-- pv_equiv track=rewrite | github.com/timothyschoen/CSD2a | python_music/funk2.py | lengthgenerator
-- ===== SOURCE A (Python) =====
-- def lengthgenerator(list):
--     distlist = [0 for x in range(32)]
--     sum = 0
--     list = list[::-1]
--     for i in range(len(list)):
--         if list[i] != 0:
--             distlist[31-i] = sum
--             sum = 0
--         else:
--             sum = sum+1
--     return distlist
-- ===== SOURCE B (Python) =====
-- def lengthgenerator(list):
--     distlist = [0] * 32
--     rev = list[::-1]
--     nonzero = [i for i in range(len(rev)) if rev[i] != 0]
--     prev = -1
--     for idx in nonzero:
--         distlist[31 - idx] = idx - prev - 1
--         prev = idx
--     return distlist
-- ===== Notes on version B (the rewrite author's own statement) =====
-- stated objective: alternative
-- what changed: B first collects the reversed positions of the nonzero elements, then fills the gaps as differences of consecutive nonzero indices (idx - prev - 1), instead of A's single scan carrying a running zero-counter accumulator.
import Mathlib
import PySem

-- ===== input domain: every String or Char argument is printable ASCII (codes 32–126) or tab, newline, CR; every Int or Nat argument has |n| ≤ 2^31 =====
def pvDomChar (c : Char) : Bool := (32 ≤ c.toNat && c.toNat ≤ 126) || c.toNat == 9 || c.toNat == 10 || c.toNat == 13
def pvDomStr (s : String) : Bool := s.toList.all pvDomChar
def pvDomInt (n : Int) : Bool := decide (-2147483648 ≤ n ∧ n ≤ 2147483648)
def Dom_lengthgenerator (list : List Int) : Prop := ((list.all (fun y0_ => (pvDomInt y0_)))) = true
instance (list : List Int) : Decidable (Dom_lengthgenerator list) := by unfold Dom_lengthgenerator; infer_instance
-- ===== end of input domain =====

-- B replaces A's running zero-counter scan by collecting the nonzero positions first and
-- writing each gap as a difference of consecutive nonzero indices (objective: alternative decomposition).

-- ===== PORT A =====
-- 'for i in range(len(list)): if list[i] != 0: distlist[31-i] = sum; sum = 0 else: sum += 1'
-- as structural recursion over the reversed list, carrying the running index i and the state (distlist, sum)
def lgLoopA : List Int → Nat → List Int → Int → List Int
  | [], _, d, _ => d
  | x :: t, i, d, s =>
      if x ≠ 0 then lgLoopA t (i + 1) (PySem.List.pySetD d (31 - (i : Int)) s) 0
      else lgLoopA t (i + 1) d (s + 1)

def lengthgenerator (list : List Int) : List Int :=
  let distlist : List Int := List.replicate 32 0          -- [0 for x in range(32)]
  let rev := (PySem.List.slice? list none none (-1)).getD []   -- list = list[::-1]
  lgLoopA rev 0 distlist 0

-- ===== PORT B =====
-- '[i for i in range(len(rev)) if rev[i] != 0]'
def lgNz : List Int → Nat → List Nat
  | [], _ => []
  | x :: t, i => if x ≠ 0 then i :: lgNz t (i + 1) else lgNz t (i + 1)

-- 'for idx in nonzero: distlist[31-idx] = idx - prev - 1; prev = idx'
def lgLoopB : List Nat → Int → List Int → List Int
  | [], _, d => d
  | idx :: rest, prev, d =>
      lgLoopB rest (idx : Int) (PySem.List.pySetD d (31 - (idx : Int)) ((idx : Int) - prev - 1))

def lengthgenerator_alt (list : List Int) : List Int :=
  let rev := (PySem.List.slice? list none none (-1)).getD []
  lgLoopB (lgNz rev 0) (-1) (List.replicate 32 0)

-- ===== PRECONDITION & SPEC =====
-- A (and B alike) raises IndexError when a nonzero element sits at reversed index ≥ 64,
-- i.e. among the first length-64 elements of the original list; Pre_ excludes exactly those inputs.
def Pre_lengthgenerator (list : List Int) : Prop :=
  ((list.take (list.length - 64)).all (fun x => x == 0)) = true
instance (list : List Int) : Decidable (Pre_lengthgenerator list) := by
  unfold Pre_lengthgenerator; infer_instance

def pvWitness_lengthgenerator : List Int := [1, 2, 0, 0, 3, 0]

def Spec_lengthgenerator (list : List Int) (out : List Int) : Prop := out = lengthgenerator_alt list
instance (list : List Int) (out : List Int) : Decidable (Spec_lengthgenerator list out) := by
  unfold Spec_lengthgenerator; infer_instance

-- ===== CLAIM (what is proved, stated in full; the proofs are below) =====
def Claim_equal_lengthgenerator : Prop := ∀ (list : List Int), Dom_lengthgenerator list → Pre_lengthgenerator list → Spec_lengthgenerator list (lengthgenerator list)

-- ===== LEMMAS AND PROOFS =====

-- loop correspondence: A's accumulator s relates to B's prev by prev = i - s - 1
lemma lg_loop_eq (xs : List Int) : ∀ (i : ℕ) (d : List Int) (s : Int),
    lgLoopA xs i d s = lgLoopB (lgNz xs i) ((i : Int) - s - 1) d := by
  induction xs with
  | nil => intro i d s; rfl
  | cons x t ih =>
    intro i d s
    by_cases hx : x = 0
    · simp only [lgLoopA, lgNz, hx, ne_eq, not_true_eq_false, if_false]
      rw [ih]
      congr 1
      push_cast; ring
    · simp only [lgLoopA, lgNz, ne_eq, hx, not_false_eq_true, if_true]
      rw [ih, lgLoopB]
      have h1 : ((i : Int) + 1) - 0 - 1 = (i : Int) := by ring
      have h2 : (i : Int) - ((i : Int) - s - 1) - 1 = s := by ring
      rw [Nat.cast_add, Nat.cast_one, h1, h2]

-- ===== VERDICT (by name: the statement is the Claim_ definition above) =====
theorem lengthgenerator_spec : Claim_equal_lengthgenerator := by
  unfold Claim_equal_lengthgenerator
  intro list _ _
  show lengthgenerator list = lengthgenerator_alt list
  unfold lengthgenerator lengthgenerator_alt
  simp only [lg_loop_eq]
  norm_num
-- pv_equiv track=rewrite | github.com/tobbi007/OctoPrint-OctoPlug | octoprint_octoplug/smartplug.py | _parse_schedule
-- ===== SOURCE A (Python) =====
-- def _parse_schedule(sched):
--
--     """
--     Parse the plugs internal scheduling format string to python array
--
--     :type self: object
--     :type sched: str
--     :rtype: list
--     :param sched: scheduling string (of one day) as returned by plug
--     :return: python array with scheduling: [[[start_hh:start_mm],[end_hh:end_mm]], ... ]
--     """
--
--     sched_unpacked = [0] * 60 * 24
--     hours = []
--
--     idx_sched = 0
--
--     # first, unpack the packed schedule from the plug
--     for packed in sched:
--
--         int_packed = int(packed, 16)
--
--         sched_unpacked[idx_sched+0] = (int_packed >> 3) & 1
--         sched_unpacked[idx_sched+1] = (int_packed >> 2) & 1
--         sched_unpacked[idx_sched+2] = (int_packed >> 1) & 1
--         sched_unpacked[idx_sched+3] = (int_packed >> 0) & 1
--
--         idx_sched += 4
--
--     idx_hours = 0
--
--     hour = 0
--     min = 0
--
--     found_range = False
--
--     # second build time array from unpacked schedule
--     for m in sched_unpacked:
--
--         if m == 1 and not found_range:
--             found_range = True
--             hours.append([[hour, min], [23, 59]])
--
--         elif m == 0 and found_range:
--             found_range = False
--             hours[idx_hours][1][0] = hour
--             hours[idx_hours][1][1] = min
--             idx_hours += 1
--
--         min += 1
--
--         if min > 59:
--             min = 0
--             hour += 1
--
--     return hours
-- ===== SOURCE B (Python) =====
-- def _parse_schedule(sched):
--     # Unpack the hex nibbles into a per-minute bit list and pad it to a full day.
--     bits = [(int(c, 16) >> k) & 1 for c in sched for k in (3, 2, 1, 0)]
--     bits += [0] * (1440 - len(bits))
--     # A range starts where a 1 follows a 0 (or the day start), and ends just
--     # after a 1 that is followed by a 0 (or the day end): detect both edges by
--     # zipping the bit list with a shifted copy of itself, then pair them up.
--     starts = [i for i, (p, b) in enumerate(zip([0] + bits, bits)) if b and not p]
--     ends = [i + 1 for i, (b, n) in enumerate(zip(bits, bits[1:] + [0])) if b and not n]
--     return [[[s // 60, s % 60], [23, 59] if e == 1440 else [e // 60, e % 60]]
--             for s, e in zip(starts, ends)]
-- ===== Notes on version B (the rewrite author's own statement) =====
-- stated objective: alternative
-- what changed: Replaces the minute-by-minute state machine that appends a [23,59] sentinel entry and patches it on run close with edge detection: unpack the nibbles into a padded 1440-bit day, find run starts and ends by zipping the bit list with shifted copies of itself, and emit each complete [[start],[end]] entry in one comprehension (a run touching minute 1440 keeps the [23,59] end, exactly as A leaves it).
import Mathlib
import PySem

→ **Task prompt**: Gather every line from the listing above in which "rest" appears, and copy those lines.

→ **Exercise result**:
  | idx :: rest, prev, d =>
      lgLoopB rest (idx : Int) (PySem.List.pySetD d (31 - (idx : Int)) ((idx : Int) - prev - 1))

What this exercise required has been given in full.